### EXERCISE BRIEF
Among the entries below, extract exactly the lines that run from the one with "if_pos hc, hdrop2']" through the one with "rw [Nat.cast_zero, PySem.Chars.findFrom_zero]", both ends included.

(Dataset excerpts)
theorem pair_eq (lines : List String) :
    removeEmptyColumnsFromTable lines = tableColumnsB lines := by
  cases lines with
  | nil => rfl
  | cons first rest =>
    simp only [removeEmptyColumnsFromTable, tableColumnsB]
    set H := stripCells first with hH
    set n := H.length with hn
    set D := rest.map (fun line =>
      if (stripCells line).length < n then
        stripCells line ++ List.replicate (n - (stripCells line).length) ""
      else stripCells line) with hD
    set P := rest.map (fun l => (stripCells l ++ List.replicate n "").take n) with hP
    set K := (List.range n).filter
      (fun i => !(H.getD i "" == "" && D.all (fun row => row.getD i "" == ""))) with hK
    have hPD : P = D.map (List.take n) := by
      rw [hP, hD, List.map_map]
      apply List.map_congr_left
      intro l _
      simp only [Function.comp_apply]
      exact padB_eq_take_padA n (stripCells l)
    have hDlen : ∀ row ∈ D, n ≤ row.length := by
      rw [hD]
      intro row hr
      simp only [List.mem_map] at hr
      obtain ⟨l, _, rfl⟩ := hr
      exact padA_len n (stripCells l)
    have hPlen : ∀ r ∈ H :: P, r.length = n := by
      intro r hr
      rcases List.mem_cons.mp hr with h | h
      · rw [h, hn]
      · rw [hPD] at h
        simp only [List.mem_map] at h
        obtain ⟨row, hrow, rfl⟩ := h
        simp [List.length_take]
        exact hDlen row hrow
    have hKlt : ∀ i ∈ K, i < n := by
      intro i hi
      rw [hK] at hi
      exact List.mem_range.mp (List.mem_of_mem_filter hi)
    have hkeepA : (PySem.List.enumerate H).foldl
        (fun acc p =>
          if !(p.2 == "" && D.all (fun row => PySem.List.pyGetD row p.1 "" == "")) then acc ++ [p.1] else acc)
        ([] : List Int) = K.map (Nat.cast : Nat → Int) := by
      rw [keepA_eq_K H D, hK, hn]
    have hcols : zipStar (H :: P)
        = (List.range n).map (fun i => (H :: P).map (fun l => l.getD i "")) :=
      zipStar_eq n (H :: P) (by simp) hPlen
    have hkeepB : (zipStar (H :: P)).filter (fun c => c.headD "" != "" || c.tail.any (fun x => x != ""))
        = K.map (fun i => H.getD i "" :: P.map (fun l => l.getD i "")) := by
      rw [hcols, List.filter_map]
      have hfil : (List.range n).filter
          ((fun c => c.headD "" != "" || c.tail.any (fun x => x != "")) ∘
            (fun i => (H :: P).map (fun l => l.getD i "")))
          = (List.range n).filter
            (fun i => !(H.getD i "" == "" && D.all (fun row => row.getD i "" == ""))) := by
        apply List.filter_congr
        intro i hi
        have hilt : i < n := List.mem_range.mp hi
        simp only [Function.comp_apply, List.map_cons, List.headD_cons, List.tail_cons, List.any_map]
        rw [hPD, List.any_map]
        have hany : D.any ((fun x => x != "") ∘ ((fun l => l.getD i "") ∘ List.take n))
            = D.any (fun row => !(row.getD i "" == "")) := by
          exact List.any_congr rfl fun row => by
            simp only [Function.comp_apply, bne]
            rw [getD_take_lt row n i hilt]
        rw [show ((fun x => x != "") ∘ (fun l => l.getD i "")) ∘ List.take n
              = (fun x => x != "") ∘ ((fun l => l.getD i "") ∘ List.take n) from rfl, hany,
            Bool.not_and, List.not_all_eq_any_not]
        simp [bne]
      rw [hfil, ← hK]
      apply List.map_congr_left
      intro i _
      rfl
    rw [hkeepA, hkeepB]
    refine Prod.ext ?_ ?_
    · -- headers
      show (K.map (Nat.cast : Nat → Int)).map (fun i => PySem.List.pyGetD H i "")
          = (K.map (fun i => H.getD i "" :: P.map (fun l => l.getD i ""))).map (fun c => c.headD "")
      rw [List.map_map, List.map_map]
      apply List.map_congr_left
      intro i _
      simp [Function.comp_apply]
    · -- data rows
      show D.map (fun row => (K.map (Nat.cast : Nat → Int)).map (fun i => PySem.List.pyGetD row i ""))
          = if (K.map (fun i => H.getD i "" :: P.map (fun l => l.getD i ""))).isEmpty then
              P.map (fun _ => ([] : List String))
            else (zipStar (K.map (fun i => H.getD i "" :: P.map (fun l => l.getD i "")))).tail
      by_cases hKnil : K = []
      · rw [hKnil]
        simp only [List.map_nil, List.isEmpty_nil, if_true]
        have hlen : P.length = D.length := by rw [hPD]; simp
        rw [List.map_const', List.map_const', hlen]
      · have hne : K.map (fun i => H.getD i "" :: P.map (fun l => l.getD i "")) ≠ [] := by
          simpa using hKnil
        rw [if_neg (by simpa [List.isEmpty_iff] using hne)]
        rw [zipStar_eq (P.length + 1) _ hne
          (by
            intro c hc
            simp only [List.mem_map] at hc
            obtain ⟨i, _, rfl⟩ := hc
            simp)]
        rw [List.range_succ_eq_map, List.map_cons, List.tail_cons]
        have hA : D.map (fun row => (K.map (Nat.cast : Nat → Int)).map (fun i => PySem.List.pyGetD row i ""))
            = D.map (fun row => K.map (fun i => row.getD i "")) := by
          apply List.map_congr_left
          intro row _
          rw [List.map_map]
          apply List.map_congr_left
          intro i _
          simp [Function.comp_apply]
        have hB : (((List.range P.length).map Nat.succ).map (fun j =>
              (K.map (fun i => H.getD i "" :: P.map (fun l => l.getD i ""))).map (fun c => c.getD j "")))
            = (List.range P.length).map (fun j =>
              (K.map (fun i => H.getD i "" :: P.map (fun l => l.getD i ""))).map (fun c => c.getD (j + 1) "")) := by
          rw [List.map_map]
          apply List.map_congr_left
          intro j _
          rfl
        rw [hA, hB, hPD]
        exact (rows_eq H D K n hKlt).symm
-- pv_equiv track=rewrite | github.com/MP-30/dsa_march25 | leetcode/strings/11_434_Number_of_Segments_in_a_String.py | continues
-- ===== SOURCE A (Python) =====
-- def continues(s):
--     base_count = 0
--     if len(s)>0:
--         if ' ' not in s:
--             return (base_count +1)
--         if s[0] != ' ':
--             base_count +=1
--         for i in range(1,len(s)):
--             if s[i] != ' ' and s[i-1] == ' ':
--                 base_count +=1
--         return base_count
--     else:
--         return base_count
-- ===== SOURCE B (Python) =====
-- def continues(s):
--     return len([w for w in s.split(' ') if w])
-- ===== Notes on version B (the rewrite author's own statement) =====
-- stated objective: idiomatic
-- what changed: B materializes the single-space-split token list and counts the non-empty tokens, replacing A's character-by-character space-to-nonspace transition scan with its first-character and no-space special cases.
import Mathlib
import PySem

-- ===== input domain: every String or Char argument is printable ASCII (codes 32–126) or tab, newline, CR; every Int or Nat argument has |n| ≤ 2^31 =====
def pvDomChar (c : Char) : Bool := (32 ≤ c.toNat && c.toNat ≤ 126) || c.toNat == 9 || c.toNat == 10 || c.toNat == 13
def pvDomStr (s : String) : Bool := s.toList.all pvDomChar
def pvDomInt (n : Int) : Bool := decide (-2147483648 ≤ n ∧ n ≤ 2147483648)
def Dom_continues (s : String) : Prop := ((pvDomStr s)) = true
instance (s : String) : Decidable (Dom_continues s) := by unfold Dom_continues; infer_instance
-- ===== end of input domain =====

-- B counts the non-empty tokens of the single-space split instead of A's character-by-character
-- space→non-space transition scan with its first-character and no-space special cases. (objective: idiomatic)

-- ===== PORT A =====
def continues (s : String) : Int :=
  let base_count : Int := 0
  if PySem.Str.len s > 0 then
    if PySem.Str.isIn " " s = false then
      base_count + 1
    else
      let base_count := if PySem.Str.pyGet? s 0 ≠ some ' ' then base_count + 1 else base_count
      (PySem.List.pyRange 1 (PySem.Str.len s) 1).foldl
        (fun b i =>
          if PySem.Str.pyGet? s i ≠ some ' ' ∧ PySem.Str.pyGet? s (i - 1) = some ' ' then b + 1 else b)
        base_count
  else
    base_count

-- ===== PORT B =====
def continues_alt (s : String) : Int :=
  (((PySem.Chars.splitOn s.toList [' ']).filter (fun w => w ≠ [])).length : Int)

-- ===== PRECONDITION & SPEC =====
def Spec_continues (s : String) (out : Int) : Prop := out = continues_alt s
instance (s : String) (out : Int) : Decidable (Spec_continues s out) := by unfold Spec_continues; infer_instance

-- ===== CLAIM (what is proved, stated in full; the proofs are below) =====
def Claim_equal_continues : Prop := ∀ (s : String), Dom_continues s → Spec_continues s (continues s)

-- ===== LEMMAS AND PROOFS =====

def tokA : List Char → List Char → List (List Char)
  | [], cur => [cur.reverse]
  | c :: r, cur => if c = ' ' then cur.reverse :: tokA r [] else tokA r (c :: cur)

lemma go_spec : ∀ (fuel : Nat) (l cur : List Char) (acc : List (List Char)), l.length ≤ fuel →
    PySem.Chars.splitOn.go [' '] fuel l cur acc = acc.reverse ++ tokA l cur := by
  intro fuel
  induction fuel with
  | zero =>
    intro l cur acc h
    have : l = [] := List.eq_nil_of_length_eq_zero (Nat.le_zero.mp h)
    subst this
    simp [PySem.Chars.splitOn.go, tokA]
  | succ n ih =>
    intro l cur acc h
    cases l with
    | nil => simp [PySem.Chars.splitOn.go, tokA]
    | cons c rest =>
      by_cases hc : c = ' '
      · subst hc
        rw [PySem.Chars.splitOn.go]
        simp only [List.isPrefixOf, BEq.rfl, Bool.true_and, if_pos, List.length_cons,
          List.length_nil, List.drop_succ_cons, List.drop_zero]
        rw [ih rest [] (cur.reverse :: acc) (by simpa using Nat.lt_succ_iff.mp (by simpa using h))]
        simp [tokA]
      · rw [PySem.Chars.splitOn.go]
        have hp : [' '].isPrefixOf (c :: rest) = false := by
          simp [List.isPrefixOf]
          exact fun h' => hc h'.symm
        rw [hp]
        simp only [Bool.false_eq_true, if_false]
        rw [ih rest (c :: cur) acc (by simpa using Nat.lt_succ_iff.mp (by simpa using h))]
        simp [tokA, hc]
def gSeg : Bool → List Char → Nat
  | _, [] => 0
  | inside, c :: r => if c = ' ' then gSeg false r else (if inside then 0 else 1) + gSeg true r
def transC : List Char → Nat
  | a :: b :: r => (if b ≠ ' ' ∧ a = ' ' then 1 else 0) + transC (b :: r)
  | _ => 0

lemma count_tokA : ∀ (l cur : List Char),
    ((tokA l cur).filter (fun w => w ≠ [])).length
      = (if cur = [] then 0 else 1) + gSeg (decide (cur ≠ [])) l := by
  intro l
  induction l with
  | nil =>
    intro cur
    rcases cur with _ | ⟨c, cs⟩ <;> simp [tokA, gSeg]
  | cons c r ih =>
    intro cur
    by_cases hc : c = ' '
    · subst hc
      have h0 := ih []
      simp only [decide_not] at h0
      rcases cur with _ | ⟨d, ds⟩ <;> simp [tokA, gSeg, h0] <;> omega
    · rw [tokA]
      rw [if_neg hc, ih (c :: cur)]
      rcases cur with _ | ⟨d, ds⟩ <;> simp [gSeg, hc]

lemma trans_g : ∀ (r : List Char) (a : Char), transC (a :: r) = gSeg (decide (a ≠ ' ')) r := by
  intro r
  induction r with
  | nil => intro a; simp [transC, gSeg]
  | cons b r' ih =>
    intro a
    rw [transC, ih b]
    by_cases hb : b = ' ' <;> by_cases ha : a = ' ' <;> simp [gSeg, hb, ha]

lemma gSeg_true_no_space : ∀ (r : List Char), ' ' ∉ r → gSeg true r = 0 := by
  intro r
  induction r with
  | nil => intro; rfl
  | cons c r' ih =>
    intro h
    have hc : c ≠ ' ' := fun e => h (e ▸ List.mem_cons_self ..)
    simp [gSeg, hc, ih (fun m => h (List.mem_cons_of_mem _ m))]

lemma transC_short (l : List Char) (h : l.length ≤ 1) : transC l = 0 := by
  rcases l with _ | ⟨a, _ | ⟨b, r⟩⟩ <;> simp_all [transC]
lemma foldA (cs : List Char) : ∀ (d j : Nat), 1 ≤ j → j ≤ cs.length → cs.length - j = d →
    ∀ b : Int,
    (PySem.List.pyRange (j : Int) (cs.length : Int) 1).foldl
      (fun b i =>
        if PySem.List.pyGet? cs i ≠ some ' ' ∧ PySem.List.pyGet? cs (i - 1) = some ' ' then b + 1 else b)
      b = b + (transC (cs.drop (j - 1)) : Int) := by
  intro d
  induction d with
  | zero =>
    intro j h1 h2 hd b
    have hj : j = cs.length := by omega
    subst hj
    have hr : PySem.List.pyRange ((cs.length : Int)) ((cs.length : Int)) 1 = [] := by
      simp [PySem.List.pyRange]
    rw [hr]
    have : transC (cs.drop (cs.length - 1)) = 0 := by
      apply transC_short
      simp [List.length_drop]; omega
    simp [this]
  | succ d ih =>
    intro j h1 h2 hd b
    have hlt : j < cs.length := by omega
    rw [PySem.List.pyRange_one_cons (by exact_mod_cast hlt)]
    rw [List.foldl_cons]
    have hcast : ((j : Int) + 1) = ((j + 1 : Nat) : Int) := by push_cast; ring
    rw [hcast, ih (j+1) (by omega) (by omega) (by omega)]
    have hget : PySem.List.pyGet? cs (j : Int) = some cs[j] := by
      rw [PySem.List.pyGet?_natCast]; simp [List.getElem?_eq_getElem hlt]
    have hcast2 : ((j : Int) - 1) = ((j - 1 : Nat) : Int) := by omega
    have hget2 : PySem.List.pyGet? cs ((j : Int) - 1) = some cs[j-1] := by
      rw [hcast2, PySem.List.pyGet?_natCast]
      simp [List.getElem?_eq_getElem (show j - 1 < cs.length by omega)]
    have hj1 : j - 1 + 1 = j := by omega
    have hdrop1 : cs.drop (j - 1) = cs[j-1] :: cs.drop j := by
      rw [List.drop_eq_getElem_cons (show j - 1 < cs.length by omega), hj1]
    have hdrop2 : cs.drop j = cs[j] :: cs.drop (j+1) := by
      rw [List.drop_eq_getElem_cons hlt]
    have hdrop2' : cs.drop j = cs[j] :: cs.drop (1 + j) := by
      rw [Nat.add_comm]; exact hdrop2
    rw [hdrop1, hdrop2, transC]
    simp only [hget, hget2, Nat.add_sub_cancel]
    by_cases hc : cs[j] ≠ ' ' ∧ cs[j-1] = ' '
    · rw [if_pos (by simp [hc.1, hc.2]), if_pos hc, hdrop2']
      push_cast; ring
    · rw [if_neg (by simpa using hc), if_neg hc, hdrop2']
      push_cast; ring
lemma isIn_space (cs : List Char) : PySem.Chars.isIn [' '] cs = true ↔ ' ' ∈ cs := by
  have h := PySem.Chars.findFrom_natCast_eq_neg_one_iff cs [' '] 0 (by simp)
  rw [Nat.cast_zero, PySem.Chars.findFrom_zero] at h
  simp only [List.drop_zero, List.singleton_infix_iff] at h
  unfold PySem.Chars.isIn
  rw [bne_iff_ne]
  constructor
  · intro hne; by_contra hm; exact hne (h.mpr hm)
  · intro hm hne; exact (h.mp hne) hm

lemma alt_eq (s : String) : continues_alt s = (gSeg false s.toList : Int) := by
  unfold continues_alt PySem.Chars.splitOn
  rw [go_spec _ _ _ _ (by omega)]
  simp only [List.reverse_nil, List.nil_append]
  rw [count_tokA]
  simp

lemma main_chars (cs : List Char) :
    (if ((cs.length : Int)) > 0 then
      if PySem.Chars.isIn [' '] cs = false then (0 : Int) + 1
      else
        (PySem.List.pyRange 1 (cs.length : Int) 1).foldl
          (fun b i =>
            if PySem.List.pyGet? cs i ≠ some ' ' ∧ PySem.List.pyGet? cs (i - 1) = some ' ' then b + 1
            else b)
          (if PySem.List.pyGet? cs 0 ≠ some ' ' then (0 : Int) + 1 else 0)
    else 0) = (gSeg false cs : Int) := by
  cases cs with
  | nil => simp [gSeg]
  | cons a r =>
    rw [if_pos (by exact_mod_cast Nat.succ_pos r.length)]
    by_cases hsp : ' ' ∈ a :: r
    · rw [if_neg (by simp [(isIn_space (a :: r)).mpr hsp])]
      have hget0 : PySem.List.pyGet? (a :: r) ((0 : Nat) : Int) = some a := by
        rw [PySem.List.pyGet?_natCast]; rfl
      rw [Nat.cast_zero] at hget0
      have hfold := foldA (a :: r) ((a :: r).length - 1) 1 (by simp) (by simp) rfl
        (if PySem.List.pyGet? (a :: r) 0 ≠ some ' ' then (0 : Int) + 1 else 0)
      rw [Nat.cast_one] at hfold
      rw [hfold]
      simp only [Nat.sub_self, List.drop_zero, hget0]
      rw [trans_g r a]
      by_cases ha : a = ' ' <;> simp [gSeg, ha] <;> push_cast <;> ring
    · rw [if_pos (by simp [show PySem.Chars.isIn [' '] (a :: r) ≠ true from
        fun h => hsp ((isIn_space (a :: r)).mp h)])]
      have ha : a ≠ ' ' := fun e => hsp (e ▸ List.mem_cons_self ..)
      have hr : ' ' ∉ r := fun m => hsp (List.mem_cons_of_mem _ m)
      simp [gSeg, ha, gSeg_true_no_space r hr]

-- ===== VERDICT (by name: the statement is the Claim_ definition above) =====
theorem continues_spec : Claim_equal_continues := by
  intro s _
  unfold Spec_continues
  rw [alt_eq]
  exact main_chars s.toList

### SOLUTION
    · rw [if_pos (by simp [hc.1, hc.2]), if_pos hc, hdrop2']
      push_cast; ring
    · rw [if_neg (by simpa using hc), if_neg hc, hdrop2']
      push_cast; ring
lemma isIn_space (cs : List Char) : PySem.Chars.isIn [' '] cs = true ↔ ' ' ∈ cs := by
  have h := PySem.Chars.findFrom_natCast_eq_neg_one_iff cs [' '] 0 (by simp)
  rw [Nat.cast_zero, PySem.Chars.findFrom_zero] at h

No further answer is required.